Sir Patrick Stewart is a fine Shakespearean actor, but he can’t be immune to the typical foibles of his profession.
One such is a rather light burden of intellect (having grown up in an actor’s family always surrounded by his colleagues, I feel qualified to generalise).
This stands to reason: a man who slips into various personalities as easily as Sir Patrick does is unlikely to have much of a personality of his own, though I’m aware of a few exceptions here and there.
In the 80s Sir Patrick abandoned his career at The Royal Shakespeare Company and went to America to act in Star Trek. Not a silly move by itself, provided it was made for the right reasons: fame and money.
But, being an actor, Sir Patrick claims his real motive was to get away from Britain’s vile class system. He expected to find unadulterated classlessness in America, an expectation in which he was thoroughly and predictably frustrated.

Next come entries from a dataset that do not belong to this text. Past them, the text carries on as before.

theorem pvA_jloop (l : List Nat) (i : Nat) (v : Nat → Int) (C : List (List Int))
    (hi : i < C.length) :
    l.foldl (fun C j => C.set i ((C.getD i []).set j
        (PySem.Int.bxor ((C.getD i []).getD j 0) (v j)))) C
      = C.set i (l.foldl (fun r j => r.set j (PySem.Int.bxor (r.getD j 0) (v j))) (C.getD i [])) := by
  induction l generalizing C with
  | nil => rw [List.foldl_nil, List.foldl_nil, List.getD_eq_getElem C [] hi, List.set_getElem_self]
  | cons j l ih =>
    simp only [List.foldl_cons]
    rw [ih _ (by simpa using hi)]
    have hg : (C.set i ((C.getD i []).set j (PySem.Int.bxor ((C.getD i []).getD j 0) (v j)))).getD i []
        = (C.getD i []).set j (PySem.Int.bxor ((C.getD i []).getD j 0) (v j)) := by
      rw [List.getD_eq_getElem _ [] (by simpa using hi), List.getElem_set, if_pos rfl]
    rw [hg, List.set_set]

theorem pvA_kloop (n : Nat) (i : Nat) (row : List Int) (Bm : List (List Int)) (ks : List Nat)
    (C : List (List Int)) (hi : i < C.length) :
    ks.foldl (fun C k => if row.getD k (0 : Int) ≠ 0 then
        (List.range n).foldl (fun C j => C.set i ((C.getD i []).set j
          (PySem.Int.bxor ((C.getD i []).getD j 0) (pvBv Bm k j)))) C
      else C) C
    = C.set i (ks.foldl (fun r k => if row.getD k (0 : Int) ≠ 0 then
        (List.range n).foldl (fun r j => r.set j (PySem.Int.bxor (r.getD j 0) (pvBv Bm k j))) r
      else r) (C.getD i [])) := by
  induction ks generalizing C with
  | nil =>
    rw [List.foldl_nil, List.foldl_nil, List.getD_eq_getElem C [] hi, List.set_getElem_self]
  | cons k ks ih =>
    rw [List.foldl_cons, List.foldl_cons]
    split_ifs with h
    · rw [pvA_jloop _ _ _ _ hi, ih _ (by simpa using hi)]
      have hg : (C.set i ((List.range n).foldl
            (fun r j => r.set j (PySem.Int.bxor (r.getD j 0) (pvBv Bm k j))) (C.getD i []))).getD i []
          = (List.range n).foldl (fun r j => r.set j (PySem.Int.bxor (r.getD j 0) (pvBv Bm k j)))
              (C.getD i []) := by
        rw [List.getD_eq_getElem _ [] (by simpa using hi), List.getElem_set, if_pos rfl]
      rw [hg, List.set_set]
    · exact ih C hi

theorem pvRow_jloop_aux (v : Nat → Int) (r : List Int) (m : Nat) :
    ((List.range m).foldl (fun r j => r.set j (PySem.Int.bxor (r.getD j 0) (v j))) r).length
        = r.length
    ∧ ∀ j, ((List.range m).foldl (fun r j => r.set j (PySem.Int.bxor (r.getD j 0) (v j))) r).getD j 0
        = if j < m ∧ j < r.length then PySem.Int.bxor (r.getD j 0) (v j) else r.getD j 0 := by
  induction m with
  | zero => simp
  | succ m ih =>
    rw [List.range_succ, List.foldl_append, List.foldl_cons, List.foldl_nil]
    obtain ⟨hlen, hget⟩ := ih
    constructor
    · rw [List.length_set, hlen]
    · intro j
      rw [pvGetD_set, hlen, hget, hget]
      by_cases hjm : j = m
      · subst hjm
        by_cases hlt : j < r.length
        · simp [hlt]
        · simp [hlt]
      · by_cases hjlt : j < m
        · simp only [hjlt, Nat.lt_succ_of_lt hjlt, true_and]
          split_ifs with h1 h2 <;> first
            | rfl
            | (exact absurd h1.1.symm hjm)
        · have hns : ¬ j < m + 1 := by omega
          simp only [hjlt, hns, false_and, if_false]
          split_ifs with h1 <;> first
            | rfl
            | (exact absurd h1.1.symm hjm)

theorem pvRow_jloop (n : Nat) (v : Nat → Int) (r : List Int) (hr : r.length = n) :
    (List.range n).foldl (fun r j => r.set j (PySem.Int.bxor (r.getD j 0) (v j))) r
      = (List.range n).map (fun j => PySem.Int.bxor (r.getD j 0) (v j)) := by
  obtain ⟨hlen, hget⟩ := pvRow_jloop_aux v r n
  have e2 : ((List.range n).map (fun j => PySem.Int.bxor (r.getD j 0) (v j))).length = n := by simp
  apply List.ext_getElem (hlen.trans (hr.trans e2.symm))
  intro j hj hj'
  have hjn : j < n := by simpa using hj'
  have := hget j
  rw [if_pos ⟨hjn, by omega⟩] at this
  rw [← List.getD_eq_getElem _ 0 hj, this]
  simp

Before his departure, the actor would have done well to read Paul Fussell’s excellent 1983 book Class, in which the author shows that America is more class-ridden than Britain.
Having lived in America for 15 years and now in the UK for almost 30, I can vouch for that.
The class system in any commonwealth of recent standing can’t possibly be based on centuries of selective breeding and careful nurturing. It can only be founded on money, the distinguishing feature being its overall amount and the length of time money has been in the family.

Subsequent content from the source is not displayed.